Web
Analytics
Report - - The Mill Hotel, Croston, Preston - February 2016 | Leisure Sites | 28DaysLater.co.uk
  • Welcome to 28DaysLater.co.uk - 28DL - The UK Urban Exploring / Urban Exploration / Urbex Forums.

    Asylums and Hospitals, High Stuff, Industrial, Leisure Sites, Residential Sites, Military Sites, Mines and Quarries, ROC Posts, Theatres and Cinemas, Draining, Underground Sites, European and International Sites, Leads, Rumours and News, Kit, Clothing, Equipment, Photography and Video sections, plus Private & Local Groups and a lot more.

    Please feel free to browse this website as a guest. However, creating an account allows you to search, post replies, start new threads, use bookmarking, live chat, messaging and notification systems.
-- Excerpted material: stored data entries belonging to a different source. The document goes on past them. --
-- pv_equiv track=rewrite | github.com/thaisonngn/pynn | worker/decoder.py | clean_noise
-- ===== SOURCE A (Python) =====
-- def clean_noise(seq, dic, space):
--     clean_seq = []
--     word, has_noise = [], False
--     for el in seq:
--         token = dic[el-2]
--         if token.startswith(space):
--             if not has_noise: clean_seq.extend(word)
--             word = [el]
--             has_noise = (el == 3 or el == 4) # noise or unknown
--         else:
--             word.append(el)
--             if el == 3 or el == 4: has_noise = True
--     if not has_noise: clean_seq.extend(word)
--     return clean_seq
-- ===== SOURCE B (Python) =====
-- def clean_noise(seq, dic, space):
--     # Split seq into word groups (new group at each space-starting token),
--     # then keep exactly the groups containing no noise token (3 or 4).
--     groups = [[]]
--     for el in seq:
--         if dic[el - 2].startswith(space):
--             groups.append([el])
--         else:
--             groups[-1].append(el)
--     out = []
--     for g in groups:
--         if not any(e == 3 or e == 4 for e in g):
--             out.extend(g)
--     return out
-- ===== Notes on version B (the rewrite author's own statement) =====
-- stated objective: simpler
-- what changed: Replaces A's single loop juggling three pieces of state (result, current word, noise flag) by a two-phase decomposition: first split the sequence into word groups at space-starting tokens, then concatenate the groups that contain no noise token (3 or 4).
import Mathlib
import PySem

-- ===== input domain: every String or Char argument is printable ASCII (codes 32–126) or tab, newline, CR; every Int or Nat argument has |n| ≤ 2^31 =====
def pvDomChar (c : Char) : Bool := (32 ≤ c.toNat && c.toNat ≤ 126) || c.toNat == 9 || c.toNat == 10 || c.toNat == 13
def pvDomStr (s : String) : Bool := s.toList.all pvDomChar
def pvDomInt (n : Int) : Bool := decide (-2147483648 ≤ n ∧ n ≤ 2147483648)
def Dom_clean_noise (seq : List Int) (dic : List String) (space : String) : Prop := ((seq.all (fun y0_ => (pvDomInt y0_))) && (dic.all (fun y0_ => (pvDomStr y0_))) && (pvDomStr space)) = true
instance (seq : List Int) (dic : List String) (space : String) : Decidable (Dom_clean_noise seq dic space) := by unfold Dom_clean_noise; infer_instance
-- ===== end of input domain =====

-- ===== PORT A =====
-- B changes only the decomposition (split into word groups, then filter), not the cost.
def pvStepA (dic : List String) (space : String)
    (st : List Int × List Int × Bool) (el : Int) : List Int × List Int × Bool :=
  let token := PySem.List.pyGetD dic (el - 2) ""
  if PySem.Str.startswith token space then
    ((if st.2.2 then st.1 else st.1 ++ st.2.1), [el], (el == 3 || el == 4))
  else
    (st.1, st.2.1 ++ [el], (st.2.2 || (el == 3 || el == 4)))

def clean_noise (seq : List Int) (dic : List String) (space : String) : List Int :=
  let st := seq.foldl (pvStepA dic space) ([], [], false)
  if st.2.2 then st.1 else st.1 ++ st.2.1

-- ===== PORT B =====
def pvStepB (dic : List String) (space : String)
    (st : List (List Int) × List Int) (el : Int) : List (List Int) × List Int :=
  if PySem.Str.startswith (PySem.List.pyGetD dic (el - 2) "") space then
    (st.1 ++ [st.2], [el])
  else
    (st.1, st.2 ++ [el])

def pvOkGroup (g : List Int) : Bool := !(g.any (fun e => e == 3 || e == 4))

def clean_noise_alt (seq : List Int) (dic : List String) (space : String) : List Int :=
  let st := seq.foldl (pvStepB dic space) ([], [])
  let groups := st.1 ++ [st.2]
  (groups.filter pvOkGroup).flatten

-- ===== PRECONDITION & SPEC =====
-- Pre_ excludes exactly the inputs on which Python A raises IndexError at dic[el-2].
def Pre_clean_noise (seq : List Int) (dic : List String) (space : String) : Prop :=
  (seq.all (fun el => decide (-(dic.length : Int) ≤ el - 2) && decide (el - 2 < (dic.length : Int)))) = true
instance (seq : List Int) (dic : List String) (space : String) : Decidable (Pre_clean_noise seq dic space) := by unfold Pre_clean_noise; infer_instance
def pvWitness_clean_noise : List Int × List String × String := ([2, 5, 3, 2, 4], [" a", "b", " c", " d"], " ")

def Spec_clean_noise (seq : List Int) (dic : List String) (space : String) (out : List Int) : Prop := out = clean_noise_alt seq dic space
instance (seq : List Int) (dic : List String) (space : String) (out : List Int) : Decidable (Spec_clean_noise seq dic space out) := by unfold Spec_clean_noise; infer_instance

-- ===== CLAIM (what is proved, stated in full; the proofs are below) =====
def Claim_equal_clean_noise : Prop := ∀ (seq : List Int) (dic : List String) (space : String), Dom_clean_noise seq dic space → Pre_clean_noise seq dic space → Spec_clean_noise seq dic space (clean_noise seq dic space)

-- ===== LEMMAS AND PROOFS =====
theorem pv_ok_split (cs : List Int) (gs : List (List Int)) (cur : List Int)
    (hcs : cs = (gs.filter pvOkGroup).flatten) :
    (if (cur.any (fun e => e == 3 || e == 4)) then cs else cs ++ cur)
      = ((gs ++ [cur]).filter pvOkGroup).flatten := by
  subst hcs
  rcases h : cur.any (fun e => e == 3 || e == 4) with _ | _ <;>
    simp [List.filter_append, pvOkGroup, h]

theorem pv_loop_rel (dic : List String) (space : String) (seq : List Int) :
    ∀ (gs : List (List Int)) (cur : List Int),
    (let st := seq.foldl (pvStepA dic space)
        ((gs.filter pvOkGroup).flatten, cur, cur.any (fun e => e == 3 || e == 4))
     if st.2.2 then st.1 else st.1 ++ st.2.1)
    =
    (let st := seq.foldl (pvStepB dic space) (gs, cur)
     ((st.1 ++ [st.2]).filter pvOkGroup).flatten) := by
  induction seq with
  | nil =>
      intro gs cur
      simpa using pv_ok_split _ gs cur rfl
  | cons el rest ih =>
      intro gs cur
      simp only [List.foldl_cons]
      by_cases hb : PySem.Chars.startswith (PySem.List.pyGetD dic (el - 2) "").toList space.toList = true
      · have hA : pvStepA dic space ((gs.filter pvOkGroup).flatten, cur,
            cur.any (fun e => e == 3 || e == 4)) el
            = (((gs ++ [cur]).filter pvOkGroup).flatten, [el],
               [el].any (fun e => e == 3 || e == 4)) := by
          simp only [pvStepA, PySem.Str.startswith_eq, hb, if_true, List.any_cons, List.any_nil, Bool.or_false]
          exact congrArg (fun x => (x, [el], (el == 3 || el == 4))) (pv_ok_split _ gs cur rfl)
        have hB : pvStepB dic space (gs, cur) el = (gs ++ [cur], [el]) := by
          simp [pvStepB, hb]
        rw [hA, hB]
        exact ih (gs ++ [cur]) [el]
      · have hA : pvStepA dic space ((gs.filter pvOkGroup).flatten, cur,
            cur.any (fun e => e == 3 || e == 4)) el
            = ((gs.filter pvOkGroup).flatten, cur ++ [el],
               (cur ++ [el]).any (fun e => e == 3 || e == 4)) := by
          simp [pvStepA, hb, List.any_append]
        have hB : pvStepB dic space (gs, cur) el = (gs, cur ++ [el]) := by
          simp [pvStepB, hb]
        rw [hA, hB]
        exact ih gs (cur ++ [el])

-- ===== VERDICT (by name: the statement is the Claim_ definition above) =====
theorem clean_noise_spec : Claim_equal_clean_noise := by
  intro seq dic space _ _
  unfold Spec_clean_noise clean_noise clean_noise_alt
  simpa using pv_loop_rel dic space seq [] []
Also, it removes some ads.

    Create an account | Login | Request new password

Report - The Mill Hotel, Croston, Preston - February 2016

ladybrade

28DL Full Member
28DL Full Member
#1
The Mill Hotel is situated in what was Gradwell Farm, in the parish of Ulnes Walton. It was name after a Nowegian Seafarer who ventured up the River Ribble and eventually into the River Lostock.

Gradwell’s was used as a Catholic Seminary for Jesuit Priests during the reformation. The students here would work on the farm by day and study for priesthood at night so as not to be detected. The gable ends of the building have crosses above them, which indicated a place for mass, which was said daily in the room above the entrance to William Gradwells Bar. The old Gradwell’s Stone Cross, said to be of Saxon origin, can still be seen at the entrance to the caravan park.

The farm House itself is of considerable historical interest. Most of the present building dates back to about 1700, but a house stood here in time of Elizabeth I, owned by the Catholic ‘Gradwell’ Family. The initials of William Gradwell, the first of the line, still adorn the front of the building. The house is Grade II listed, having undergone an estimated £100,000 worth of much needed restoration work.

Gradwell Farm was the home, until recently, of the Royal Umpire Coach Museum. The museum exhibited carriages, coaches and vintage cards, built around the famous Royal Umpire Stagecoach, it was said to be one of the best collections of horse drawn vehicles in the country. Unfortunately, it closed down in 198, despise the best efforts of it’s owner and creator, Mr Martin Kevill.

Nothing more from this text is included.